Compression-caused peroneal neuropathy: commentary from a biopsychologist

Compression is the most common cause of damage to the fibular head, the site of most peroneal nerve injuries which cause foot drop. Compression injuries can be caused by prolonged immobility and habitual leg-crossing. A review of the literature does not reveal the existence of a nationwide study that investigates the prevalence of compression-caused foot drop, nor does the literature contain encouragement to arrange medical practices to prevent its occurrence (e.g., soft substrates for sitting, frequent reminders for the patient to uncross the legs). Treatments for foot drop do not appear to be strongly scientifically based and they do not incorporate the use of sensory integration, specifically use of the visual sense, during rehabilitation. Finally, compression-caused foot drop may be preventable, a conclusion that could ultimately have important implications in the context of Medicare and Medicaid reimbursement.

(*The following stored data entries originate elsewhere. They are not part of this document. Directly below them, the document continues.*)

-- pv_equiv track=rewrite | github.com/McslAy3r/Stockker | main.py | find_mentioned_entities
-- ===== SOURCE A (Python) =====
-- def find_mentioned_entities(text, entity_list):
--     mentioned = set()
--     text_upper = text.upper()
--     words = text_upper.split()
--     for entity in entity_list:
--         if entity in words:
--              mentioned.add(entity)
--         elif f"${entity}" in text_upper:
--              mentioned.add(entity)
--     return list(mentioned)
-- ===== SOURCE B (Python) =====
-- def find_mentioned_entities(text, entity_list):
--     # Text-driven scan: instead of searching the text once per entity, walk the
--     # text once, looking up candidate substrings in a hash set of entities.
--     tu = text.upper()
--     entity_set = set(entity_list)
--     max_len = max((len(e) for e in entity_list), default=0)
--     found = set()
--     for w in tu.split():
--         if w in entity_set:
--             found.add(w)
--     for i, c in enumerate(tu):
--         if c == '$':
--             for L in range(max_len + 1):
--                 cand = tu[i + 1:i + 1 + L]
--                 if cand in entity_set:
--                     found.add(cand)
--     return [e for e in dict.fromkeys(entity_list) if e in found]
-- ===== Notes on version B (the rewrite author's own statement) =====
-- stated objective: faster
-- what changed: B inverts the matching direction: instead of A's per-entity scan of the word list and per-entity full-text substring search, B walks the text once, collecting into a 'found' set every word and every bounded-length slice after a '$' that belongs to a hash set of entities, then filters the deduplicated entity list by membership in 'found'.
import Mathlib
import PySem

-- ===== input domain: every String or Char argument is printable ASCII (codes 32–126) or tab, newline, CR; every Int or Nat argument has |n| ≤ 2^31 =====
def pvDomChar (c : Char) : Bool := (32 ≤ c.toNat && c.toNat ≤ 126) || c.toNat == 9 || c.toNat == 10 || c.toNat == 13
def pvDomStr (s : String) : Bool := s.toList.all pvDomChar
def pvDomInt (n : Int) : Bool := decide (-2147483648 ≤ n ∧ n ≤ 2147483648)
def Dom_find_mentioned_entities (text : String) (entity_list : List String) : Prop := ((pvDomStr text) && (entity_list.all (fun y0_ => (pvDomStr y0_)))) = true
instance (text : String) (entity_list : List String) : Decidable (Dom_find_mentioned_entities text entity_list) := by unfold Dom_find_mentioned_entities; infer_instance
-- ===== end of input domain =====

-- B flips the scan: instead of searching the text once per entity, it walks the text once,
-- looking up candidate substrings (words, and bounded-length slices after each '$') in a hash
-- set of entities (objective: alternative, text-driven matching).


-- ===== PORT A =====
-- The Python returns list(mentioned) of a set built during the loop; the port returns the set's
-- distinct elements (PySem.Set); Python's hash iteration order is not modelled (outputs compared as sets).
def find_mentioned_entities (text : String) (entity_list : List String) : List String :=
  let text_upper := PySem.Str.upper text
  let words := PySem.Str.split₀ text_upper
  entity_list.foldl (fun mentioned entity =>
    if words.contains entity then
      PySem.Set.add mentioned entity
    else if PySem.Str.isIn (String.ofList ('$' :: entity.toList)) text_upper then
      -- f"${entity}" ported as the literal character '$' consed onto entity
      PySem.Set.add mentioned entity
    else mentioned) (PySem.Set.empty)

-- ===== PORT B =====
def find_mentioned_entities_alt (text : String) (entity_list : List String) : List String :=
  let tu := PySem.Str.upper text
  let entity_set : PySem.Set String := PySem.Set.ofList entity_list
  -- max((len(e) for e in entity_list), default=0), as a fold (all lengths are ≥ 0)
  let max_len : Int := entity_list.foldl (fun m e => max m (e.length : Int)) 0
  let found1 : PySem.Set String := (PySem.Str.split₀ tu).foldl
    (fun f w => if PySem.Set.contains entity_set w then PySem.Set.add f w else f)
    PySem.Set.empty
  let cs := tu.toList
  let found : PySem.Set String := (PySem.List.enumerate cs 0).foldl (fun f ic =>
    if ic.2 == '$' then
      -- Python's local 'cand' is inlined
      (PySem.List.pyRange 0 (max_len + 1) 1).foldl (fun f L =>
        if PySem.Set.contains entity_set (String.ofList (PySem.List.slice cs (some (ic.1 + 1)) (some (ic.1 + 1 + L)))) then
          PySem.Set.add f (String.ofList (PySem.List.slice cs (some (ic.1 + 1)) (some (ic.1 + 1 + L))))
        else f) f
    else f) found1
  (PySem.List.dedup entity_list).filter (fun e => PySem.Set.contains found e)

Gait in individuals with chronic hemiparesis: one-year follow-up of the effects of a neuroprosthesis that ameliorates foot drop

PURPOSE

Foot drop is a common cause of gait impairment in individuals with hemiparesis. The objective of this study was to determine the short-term and long-term effects on functional gait of a neuroprosthesis that provides functional electrical stimulation (FES) to correct footdrop.

METHODS

Sixteen individuals (mean age, 55.0 +/- 14.6 years) with chronic hemiparesis (mean years since insult, 5.3 +/- 4.8) were assessed immediately before receiving the neuroprosthesis and two months and one year after using the device. Both follow-up assessments were conducted with FES operating; the one-year follow-up also assessed gait without FES. Outcome measures were gait velocity on an even surface during a 10-m walk, during a six-minute walk, over obstacles, and over a carpet. Foot switches used during the six-minute walk determined stance time, stride time variability, and gait asymmetry. The effect of time and the one-year carryover effect on gait without FES were determined, with significance set at P = 0.05.

RESULTS

The neuroprosthesis had a significant short-term and long-term effect on most measured variables. Thus, mean 10-m walk gait velocity improved in two months from 0.67 m/sec to 0.86 m/sec and continued to increase to 1.06 m/sec by the one-year assessment. A carryover effect on gait velocity and stance time without FES were also noted. The 10-m gait velocity without the neuroprosthesis increased by 23.8% by the one-year follow-up assessment.

CONCLUSIONS

The neuroprosthesis appears to improve gait performance, and gains were further enhanced over time and carried over to gait even without FES. These results suggest orthotic and therapeutic effects on footdrop after prolonged use of the neuroprosthesis.